Machine configuration:
Red Hat Enterprise Linux Server release 5.11
Dual core CPU
java version "1.7.0_45"
Java(TM) SE Runtime Environment (build 1.7.0_45-b18)
Java HotSpot(TM) 64-Bit Server VM (build 24.45-b08, mixed mode)
How can we find the root cause for long GC from above statements?

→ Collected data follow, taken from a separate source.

-- B's run-length pipeline equals the same chain count
theorem pvB_eq (cs : List Char) (hn : 3 ≤ cs.length) :
    (let runs := cs.foldl pvAddCh []
     let runs2 :=
       if 1 < runs.length then
         match runs, runs.getLast? with
         | (c0, k0) :: t, some (cl, kl) =>
             if c0 = cl then (c0, k0 + kl) :: t.dropLast else (c0, k0) :: t
         | rs, _ => rs
       else runs
     ((runs2.filter (fun p => p.2 == 1)).length : Int))
    = (pvG (cs.getD (cs.length - 1) 'A') cs (cs.getD 0 'A') : Int) := by
  cases cs with
  | nil => simp at hn
  | cons c xs =>
    simp only []
    rw [pv_foldl_pvAddCh_nil]
    have hq0 : (c :: xs).getD 0 'A' = c := rfl
    have hlast2 : (pvCont c 1 xs).getLast?.map Prod.fst = ((c :: xs).getLast?) :=
      pvCont_last xs c 1
    have hp : (c :: xs).getD ((c :: xs).length - 1) 'A' = ((c :: xs).getLast?).getD 'A' :=
      pv_getD_last _ (by simp)
    obtain ⟨m0, t, he, hm0⟩ := pvCont_shape xs c 1
    have hM : pvS ((c :: xs).getD ((c :: xs).length - 1) 'A') (pvCont c 1 xs)
          ((c :: xs).getD 0 'A')
        = pvG ((c :: xs).getD ((c :: xs).length - 1) 'A') (c :: xs) ((c :: xs).getD 0 'A') :=
      pvM xs c 1 _ _ le_rfl (Or.inl rfl)
    rw [← hM]
    cases t with
    | nil =>
      -- a single run: the whole circular string is one character
      rw [he]
      have hm : m0 = 1 + (xs.length : Int) := by
        have := pvCont_sum xs c 1
        rw [he] at this
        simpa using this
      have hm1 : m0 ≠ 1 := by
        have : 2 ≤ xs.length := by simpa using hn
        omega
      have hlen : ¬ (1 < ([((c, m0) : Char × Int)]).length) := by simp
      rw [if_neg hlen]
      have hcl : ((c :: xs).getLast?).getD 'A' = c := by
        rw [← hlast2, he]; rfl
      rw [hp, hq0, hcl]
      simp [pvS, hm1]
    | cons hd tl =>
      obtain ⟨c1, k1⟩ := hd
      have hlen : 1 < (pvCont c 1 xs).length := by rw [he]; simp
      rw [if_pos hlen]
      have hsome : ((pvCont c 1 xs).getLast?).isSome := by
        rw [he]; exact List.getLast?_isSome.mpr (by simp)
      obtain ⟨⟨cl, kl⟩, hgl⟩ := Option.isSome_iff_exists.mp hsome
      have hclchar : ((c :: xs).getLast?).getD 'A' = cl := by
        rw [← hlast2, hgl]; rfl
      have hklpos : 1 ≤ kl := by
        exact pvCont_pos xs c 1 le_rfl _ (List.mem_of_getLast? hgl)
      have hadj : pvAdj (pvCont c 1 xs) := pvCont_chain xs c 1
      have hgl_t : ((c1, k1) :: tl).getLast? = some (cl, kl) := by
        rw [he, List.getLast?_cons_cons] at hgl; exact hgl
      rw [he, show ((c, m0) :: (c1, k1) :: tl).getLast? = some (cl, kl) from by
        rw [List.getLast?_cons_cons]; exact hgl_t]
      rw [hp, hq0, hclchar]
      have hadj' : pvAdj ((c, m0) :: (c1, k1) :: tl) := he ▸ hadj
      show (((if c = cl then (c, m0 + kl) :: ((c1, k1) :: tl).dropLast
              else (c, m0) :: (c1, k1) :: tl).filter (fun p => p.2 == 1)).length : Int)
          = (pvS cl ((c, m0) :: (c1, k1) :: tl) c : Int)
      by_cases hc : c = cl
      · rw [if_pos hc]
        have hne1 : ¬ ((m0 + kl) == (1 : Int)) = true := by
          simp only [beq_iff_eq]; omega
        have hS : pvS cl ((c, m0) :: (c1, k1) :: tl) c
            = pvS c ((c1, k1) :: tl) c := by
          show (if m0 = 1 ∧ c ≠ cl ∧ c ≠ c1 then 1 else 0) + pvS c ((c1, k1) :: tl) c
              = pvS c ((c1, k1) :: tl) c
          rw [if_neg (by tauto), Nat.zero_add]
        rw [hS]
        have hP2 : pvS c ((c1, k1) :: tl) c = pvPlain (((c1, k1) :: tl).dropLast) := by
          apply pvP2
          · exact hadj'.2
          · intro x hx
            simp only [List.head?_cons, Option.mem_def, Option.some_inj] at hx
            subst hx
            exact fun hcc => hadj'.1 hcc.symm
          · intro x hx
            rw [hgl_t] at hx
            simp only [Option.mem_def, Option.some_inj] at hx
            subst hx
            exact hc.symm
        rw [hP2, List.filter_cons, if_neg hne1]
        rfl
      · rw [if_neg hc]
        have hP1 : pvS cl ((c, m0) :: (c1, k1) :: tl) c
            = pvPlain ((c, m0) :: (c1, k1) :: tl) := by
          apply pvP1
          · exact hadj'
          · intro x hx
            simp only [List.head?_cons, Option.mem_def, Option.some_inj] at hx
            subst hx
            exact hc
          · intro x hx
            rw [List.getLast?_cons_cons, hgl_t] at hx
            simp only [Option.mem_def, Option.some_inj] at hx
            subst hx
            exact fun hcc => hc hcc.symm
        rw [hP1]
        rfl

Update to the latest version of Java 8 - you should not be using G1 with Java 7 because it was not production ready at that time. Odds are very good you have hit a now-patched bug. Yes, there are ways to get OpenJDK 8 onto a RHEL 5 box. Yes, your application will increase massively in speed.
Also, this:
-XX:MaxGCPauseMillis=1500
and this:
-Xms2g -Xmx4g
Would suggest you aren't running in the sort of large-heap, low-latency environment G1 is designed for. With a JRE that old, you may be better off with the default (ParallelGC) and maybe tuning a few options to reduce pause times (mileage may vary). Or CMS, which was more mature then and with tuning can be quite stable.
And for goodness sakes, if your app is critical enough that a 30 second GC pause every month is a problem then you can probably afford a system with RHEL 7 and more than dual cores.